Q15: In the given figure, triangle ABC is drawn such that AB is tangent to a circle at A whose radius is 10cm and BC passes through centre of the circle. Point C lies on the circle. If BC = 36cm and AB = 24cm, then what is the area (in cm2) of triangle ABC?

(a) 134.5
(b) 148
(c) 166.15
(d) 180
Ans: (c)
Join OA where OA = 10 cm
Here, AO is perpendicular to AB
⇒ Area of ∆ABC = Area of ∆OAB + Area of ∆AOC
⇒ Area of ∆ABC = 1/2(OA)(AB) + 1/2(OC)(OA)sin(∠AOC)
⇒ Area of ∆ABC = 1/2(10)(24) + 1/2(10)(10) sin(∠AOC)
⇒ Area of ∆ABC = 120 + 50 sin(∠AOC)
In right angled ∆OAB
⇒ tan(∠AOB) = 24/10 = 12/5
⇒ ∠AOB = 67.38°
So, ∠AOC = 180° - 67.38° = 112.62°
Hence, Area of ∆ABC = 120 + 50 (0.93) = 120 + 46.15 = 166.15
∴ The area (in cm²) of triangle ABC is 166.15.

Explanation:
Let O be the circle centre and OA = 10 cm. Since AB is tangent at A, OA ⟂ AB, so area of ΔOAB = (1/2) × OA × AB = (1/2) × 10 × 24 = 120 cm2.

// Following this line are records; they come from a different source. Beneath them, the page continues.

-- pv_equiv track=rewrite | github.com/GodDoesNotPlayDice/Python_2020_2021 | ejerciciosPython/python_mas/ejercicos/ejercicio20.py | searchMayus
-- ===== SOURCE A (Python) =====
-- def searchMayus(a=str()):
--     arr=list()
--     b=list()
--     for x in a:
--         arr.append(x)
--         for z in arr:
--             pass
--         if arr.count(z.upper()):
--             if arr.count(z.lower()):
--                 pass
--             else:
--                 b.append(z)
--     return f'Este texto tiene {len(b)} palabras en mayusculas'
-- ===== SOURCE B (Python) =====
-- def searchMayus(a=str()):
--     firstidx = {}
--     for i, x in enumerate(a):
--         firstidx.setdefault(x, i)
--     n = 0
--     for i, x in enumerate(a):
--         u = firstidx.get(x.upper())
--         l = firstidx.get(x.lower())
--         if u is not None and u <= i and (l is None or l > i):
--             n += 1
--     return f'Este texto tiene {n} palabras en mayusculas'
-- ===== Notes on version B (the rewrite author's own statement) =====
-- stated objective: faster
-- what changed: Replaces A's running prefix list with two list.count scans per character (O(n^2)) by one pass that records each character's first-occurrence index in a dict, then a single enumerate pass testing 'first index of x.upper() <= i and first index of x.lower() absent or > i'.
import Mathlib
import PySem

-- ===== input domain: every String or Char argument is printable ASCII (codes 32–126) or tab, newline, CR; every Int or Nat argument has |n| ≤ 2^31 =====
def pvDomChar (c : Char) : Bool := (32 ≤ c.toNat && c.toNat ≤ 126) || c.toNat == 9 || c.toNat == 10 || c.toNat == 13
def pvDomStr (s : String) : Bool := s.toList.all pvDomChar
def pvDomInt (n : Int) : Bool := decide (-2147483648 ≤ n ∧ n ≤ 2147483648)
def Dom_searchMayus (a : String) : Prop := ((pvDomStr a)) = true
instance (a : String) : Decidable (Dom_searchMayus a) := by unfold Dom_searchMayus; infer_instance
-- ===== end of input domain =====

-- B replaces A's per-position list.count scans (O(n^2)) by a first-occurrence index table built
-- in one pass and then a single counting scan (O(n)): objective = faster.

-- ===== PORT A =====
-- A's inner 'for z in arr: pass' leaves z bound to the last element of arr (arr is nonempty here,
-- having just been appended to); ported literally as a foldl over arr.
def searchMayusStepA (st : List Char × List Char) (x : Char) : List Char × List Char :=
  let arr := st.1 ++ [x]
  let z := arr.foldl (fun _ c => c) x
  if PySem.List.count arr (PySem.Chars.upperChar z) ≠ 0 then
    if PySem.List.count arr (PySem.Chars.lowerChar z) ≠ 0 then (arr, st.2)
    else (arr, st.2 ++ [z])
  else (arr, st.2)

def searchMayus (a : String) : String :=
  let st := a.toList.foldl searchMayusStepA ([], [])
  String.mk ("Este texto tiene ".toList ++ PySem.Int.toChars (st.2.length : Int)
             ++ " palabras en mayusculas".toList)

-- ===== PORT B =====
-- Source B: 'u is not None and u <= i and (l is None or l > i)'.
def searchMayusCondB (firstidx : PySem.Dict Char Int) (i : Int) (x : Char) : Bool :=
  (match firstidx.get? (PySem.Chars.upperChar x) with
   | some j => decide (j ≤ i)
   | none => false) &&
  (match firstidx.get? (PySem.Chars.lowerChar x) with
   | some j => decide (i < j)
   | none => true)

def searchMayus_alt (a : String) : String :=
  let firstidx := (PySem.List.enumerate a.toList 0).foldl
      (fun d p => d.setdefault p.2 p.1) (PySem.Dict.empty : PySem.Dict Char Int)
  let n := (PySem.List.enumerate a.toList 0).foldl
      (fun n p => if searchMayusCondB firstidx p.1 p.2 then n + 1 else n) (0 : Int)
  String.mk ("Este texto tiene ".toList ++ PySem.Int.toChars n
             ++ " palabras en mayusculas".toList)

-- ===== PRECONDITION & SPEC =====
def Spec_searchMayus (a : String) (out : String) : Prop := out = searchMayus_alt a
instance (a : String) (out : String) : Decidable (Spec_searchMayus a out) := by unfold Spec_searchMayus; infer_instance

-- ===== CLAIM (what is proved, stated in full; the proofs are below) =====
def Claim_equal_searchMayus : Prop := ∀ (a : String), Dom_searchMayus a → Spec_searchMayus a (searchMayus a)

-- ===== LEMMAS AND PROOFS =====

-- condition A tests at each position: upper(z) seen in the prefix (inclusive), lower(z) not seen
def condA (arr : List Char) (z : Char) : Bool :=
  decide (PySem.Chars.upperChar z ∈ arr) && decide (PySem.Chars.lowerChar z ∉ arr)

-- number of appended characters of A's loop over the remaining suffix, given the processed prefix
def countSpecA : List Char → List Char → Nat
  | _, [] => 0
  | pre, x :: t => (if condA (pre ++ [x]) x then 1 else 0) + countSpecA (pre ++ [x]) t

theorem searchMayus_z_last (pre : List Char) (x : Char) :
    List.foldl (fun _ c => c) x (pre ++ [x]) = x := by
  simp [List.foldl_append]

theorem searchMayus_count_mem (l : List Char) (a : Char) :
    (PySem.List.count l a ≠ 0) ↔ a ∈ l := by
  rw [PySem.List.count_eq, Ne, List.count_eq_zero]
  exact not_not

theorem searchMayus_stepA_eq (st : List Char × List Char) (x : Char) :
    searchMayusStepA st x
      = (st.1 ++ [x], if condA (st.1 ++ [x]) x then st.2 ++ [x] else st.2) := by
  simp only [searchMayusStepA, searchMayus_z_last]
  by_cases hu : PySem.Chars.upperChar x ∈ st.1 ++ [x]
  · by_cases hl : PySem.Chars.lowerChar x ∈ st.1 ++ [x]
    · have hc : condA (st.1 ++ [x]) x = false := by
        unfold condA
        rw [decide_eq_false (not_not_intro hl), Bool.and_false]
      rw [if_pos ((searchMayus_count_mem _ _).mpr hu),
          if_pos ((searchMayus_count_mem _ _).mpr hl), hc]
      simp
    · have hc : condA (st.1 ++ [x]) x = true := by
        unfold condA
        rw [decide_eq_true hu, decide_eq_true hl, Bool.true_and]
      rw [if_pos ((searchMayus_count_mem _ _).mpr hu),
          if_neg (fun h => hl ((searchMayus_count_mem _ _).mp h)), hc]
      simp
  · have hc : condA (st.1 ++ [x]) x = false := by
      unfold condA
      rw [decide_eq_false hu, Bool.false_and]
    rw [if_neg (fun h => hu ((searchMayus_count_mem _ _).mp h)), hc]
    simp

theorem searchMayus_foldA_snd (l : List Char) : ∀ (pre b : List Char),
    ((List.foldl searchMayusStepA (pre, b) l).2).length = b.length + countSpecA pre l := by
  induction l with
  | nil => intro pre b; simp [countSpecA]
  | cons x t ih =>
      intro pre b
      rw [List.foldl_cons, searchMayus_stepA_eq]
      by_cases h : condA (pre ++ [x]) x <;>
        simp [h, countSpecA, ih (pre ++ [x])] <;> omega

-- first-occurrence dictionary: get? is the first index of c in l, offset by the start s
theorem searchMayus_dict_get? (l : List Char) : ∀ (s : Int) (d : PySem.Dict Char Int) (c : Char),
    ((PySem.List.enumerate l s).foldl (fun d p => d.setdefault p.2 p.1) d).get? c
      = (d.get? c).or ((PySem.List.index? l c).map (fun k => s + (k : Int))) := by
  induction l with
  | nil =>
      intro s d c
      rw [PySem.List.enumerate_nil]
      have : PySem.List.index? ([] : List Char) c = none := by
        simp [PySem.List.index?_eq_idxOf?]
      rw [this]
      simp
  | cons x t ih =>
      intro s d c
      rw [PySem.List.enumerate_cons, List.foldl_cons, ih]
      by_cases hc : c = x
      · subst hc
        rw [PySem.List.index?_cons_self]
        rcases hcont : d.contains c with _ | _
        · rw [PySem.Dict.setdefault_of_not_contains d s hcont]
          have hd : d.get? c = none := by
            have h2 := PySem.Dict.contains_eq_isSome_get? d c
            rw [hcont] at h2
            exact Option.not_isSome_iff_eq_none.mp (by simp [← h2])
          rw [PySem.Dict.get?_insert]
          simp [hd]
        · rw [PySem.Dict.setdefault_of_contains d s hcont]
          have hs : (d.get? c).isSome := by
            rw [← PySem.Dict.contains_eq_isSome_get?, hcont]
          rcases hv : d.get? c with _ | v
          · rw [hv] at hs; simp at hs
          · simp
      · have hget : (d.setdefault x s).get? c = d.get? c := by
          rcases hcont : d.contains x with _ | _
          · rw [PySem.Dict.setdefault_of_not_contains d s hcont, PySem.Dict.get?_insert]
            simp [hc]
          · rw [PySem.Dict.setdefault_of_contains d s hcont]
        rw [hget, PySem.List.index?_cons_of_ne t (Ne.symm hc)]
        rcases hk : PySem.List.index? t c with _ | k
        · simp
        · have he : s + 1 + (k : Int) = s + ((k + 1 : Nat) : Int) := by push_cast; ring
          congr 1
          simp [he]

theorem searchMayus_mem_take_iff (l : List Char) (c : Char) : ∀ (n : Nat),
    c ∈ l.take n ↔ ∃ k, PySem.List.index? l c = some k ∧ k < n := by
  induction l with
  | nil =>
      intro n
      have : PySem.List.index? ([] : List Char) c = none := by
        simp [PySem.List.index?_eq_idxOf?]
      rw [this]
      simp
  | cons x t ih =>
      intro n
      cases n with
      | zero => simp
      | succ m =>
          by_cases hc : c = x
          · subst hc
            rw [PySem.List.index?_cons_self]
            simp
          · rw [PySem.List.index?_cons_of_ne t (Ne.symm hc), List.take_succ_cons]
            constructor
            · intro hmem
              rcases List.mem_cons.mp hmem with h | h
              · exact absurd h hc
              · rcases (ih m).mp h with ⟨k, hk, hlt⟩
                exact ⟨k + 1, by rw [hk]; rfl, by omega⟩
            · rintro ⟨k, hk, hlt⟩
              rcases hj : PySem.List.index? t c with _ | j
              · rw [hj] at hk; simp at hk
              · rw [hj] at hk
                simp only [Option.map_some, Option.some.injEq] at hk
                exact List.mem_cons_of_mem x ((ih m).mpr ⟨j, hj, by omega⟩)

-- the bridge: B's dictionary test at position pre.length equals A's prefix-membership test
theorem searchMayus_cond_bridge (l pre t : List Char) (x : Char) (hl : l = pre ++ x :: t) :
    searchMayusCondB
      ((PySem.List.enumerate l 0).foldl (fun d p => d.setdefault p.2 p.1)
        (PySem.Dict.empty : PySem.Dict Char Int)) (pre.length : Int) x
      = condA (pre ++ [x]) x := by
  have htake : l.take (pre.length + 1) = pre ++ [x] := by
    subst hl
    rw [List.take_append]
    simp
  have hmem : ∀ c : Char, (c ∈ pre ++ [x]) ↔
      ∃ k, PySem.List.index? l c = some k ∧ k < pre.length + 1 := by
    intro c
    rw [← htake, searchMayus_mem_take_iff]
  have hget : ∀ c : Char,
      ((PySem.List.enumerate l 0).foldl (fun d p => d.setdefault p.2 p.1)
        (PySem.Dict.empty : PySem.Dict Char Int)).get? c
      = (PySem.List.index? l c).map (fun k => (k : Int)) := by
    intro c
    rw [searchMayus_dict_get? l 0 _ c]
    simp
  unfold searchMayusCondB condA
  rw [hget, hget]
  rcases hu : PySem.List.index? l (PySem.Chars.upperChar x) with _ | ku <;>
    rcases hlo : PySem.List.index? l (PySem.Chars.lowerChar x) with _ | kl
  · -- both absent
    have hU : PySem.Chars.upperChar x ∉ pre ++ [x] := by
      rw [hmem]; rintro ⟨k, hk, _⟩; rw [hu] at hk; cases hk
    show false = (decide (PySem.Chars.upperChar x ∈ pre ++ [x])
        && decide (PySem.Chars.lowerChar x ∉ pre ++ [x]))
    rw [decide_eq_false hU, Bool.false_and]
  · -- upper absent, lower present
    have hU : PySem.Chars.upperChar x ∉ pre ++ [x] := by
      rw [hmem]; rintro ⟨k, hk, _⟩; rw [hu] at hk; cases hk
    show false = (decide (PySem.Chars.upperChar x ∈ pre ++ [x])
        && decide (PySem.Chars.lowerChar x ∉ pre ++ [x]))
    rw [decide_eq_false hU, Bool.false_and]
  · -- upper present, lower absent
    have hU : (PySem.Chars.upperChar x ∈ pre ++ [x]) ↔ ((ku : Int) ≤ (pre.length : Int)) := by
      rw [hmem]
      constructor
      · rintro ⟨k, hk, hlt⟩; rw [hu] at hk
        simp only [Option.some.injEq] at hk
        subst hk; exact_mod_cast Nat.lt_succ_iff.mp hlt
      · intro h; exact ⟨ku, hu, by omega⟩
    have hL : PySem.Chars.lowerChar x ∉ pre ++ [x] := by
      rw [hmem]; rintro ⟨k, hk, _⟩; rw [hlo] at hk; cases hk
    show (decide ((ku : Int) ≤ (pre.length : Int)) && true)
        = (decide (PySem.Chars.upperChar x ∈ pre ++ [x])
            && decide (PySem.Chars.lowerChar x ∉ pre ++ [x]))
    rw [decide_eq_decide.mpr hU, decide_eq_true hL]
  · -- both present
    have hU : (PySem.Chars.upperChar x ∈ pre ++ [x]) ↔ ((ku : Int) ≤ (pre.length : Int)) := by
      rw [hmem]
      constructor
      · rintro ⟨k, hk, hlt⟩; rw [hu] at hk
        simp only [Option.some.injEq] at hk
        subst hk; exact_mod_cast Nat.lt_succ_iff.mp hlt
      · intro h; exact ⟨ku, hu, by omega⟩
    have hL : (PySem.Chars.lowerChar x ∉ pre ++ [x]) ↔ ((pre.length : Int) < (kl : Int)) := by
      rw [hmem]
      constructor
      · intro h
        by_contra hnot
        exact h ⟨kl, hlo, by omega⟩
      · rintro h ⟨k, hk, hlt⟩; rw [hlo] at hk
        simp only [Option.some.injEq] at hk
        subst hk; omega
    show (decide ((ku : Int) ≤ (pre.length : Int)) && decide ((pre.length : Int) < (kl : Int)))
        = (decide (PySem.Chars.upperChar x ∈ pre ++ [x])
            && decide (PySem.Chars.lowerChar x ∉ pre ++ [x]))
    rw [decide_eq_decide.mpr hU, decide_eq_decide.mpr hL]

theorem searchMayus_foldB (l : List Char) : ∀ (t pre : List Char), l = pre ++ t → ∀ (n0 : Int),
    (PySem.List.enumerate t (pre.length : Int)).foldl
        (fun n p => if searchMayusCondB
            ((PySem.List.enumerate l 0).foldl (fun d p => d.setdefault p.2 p.1)
              (PySem.Dict.empty : PySem.Dict Char Int)) p.1 p.2 then n + 1 else n) n0
      = n0 + (countSpecA pre t : Int) := by
  intro t
  induction t with
  | nil => intro pre _ n0; simp [PySem.List.enumerate_nil, countSpecA]
  | cons x t ih =>
      intro pre hl n0
      rw [PySem.List.enumerate_cons, List.foldl_cons]
      rw [searchMayus_cond_bridge l pre t x hl]
      have hlen : ((pre.length : Int) + 1) = (((pre ++ [x]).length : Nat) : Int) := by
        simp
      rw [hlen, ih (pre ++ [x]) (by simpa using hl)]
      by_cases h : condA (pre ++ [x]) x <;> simp [h, countSpecA] <;> push_cast <;> ring

-- ===== VERDICT (by name: the statement is the Claim_ definition above) =====
theorem searchMayus_spec : Claim_equal_searchMayus := by
  unfold Claim_equal_searchMayus
  intro a _
  unfold Spec_searchMayus searchMayus searchMayus_alt
  have hA : ((a.toList.foldl searchMayusStepA ([], [])).2).length = countSpecA [] a.toList := by
    simpa using searchMayus_foldA_snd a.toList [] []
  have hB := searchMayus_foldB a.toList a.toList [] rfl 0
  simp only [List.length_nil, Int.natCast_zero, Nat.cast_zero, zero_add] at hB
  simp only [hA, hB]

Also, triangle AOC has sides OA = OC = 10 cm and included angle ∠AOC. Note that ∠AOB in right triangle OAB satisfies tan ∠AOB = AB/OA = 24/10 = 12/5, so ∠AOB ≈ 67.38°. Then ∠AOC = 180° − ∠AOB ≈ 112.62°.
Area of ΔAOC = (1/2) × OA × OC × sin ∠AOC = (1/2) × 10 × 10 × sin 112.62° ≈ 50 × 0.9231 ≈ 46.15 cm2.
Total area ≈ 120 + 46.15 = 166.15 cm2.
∴ The area of triangle ABC is approximately 166.15 cm2.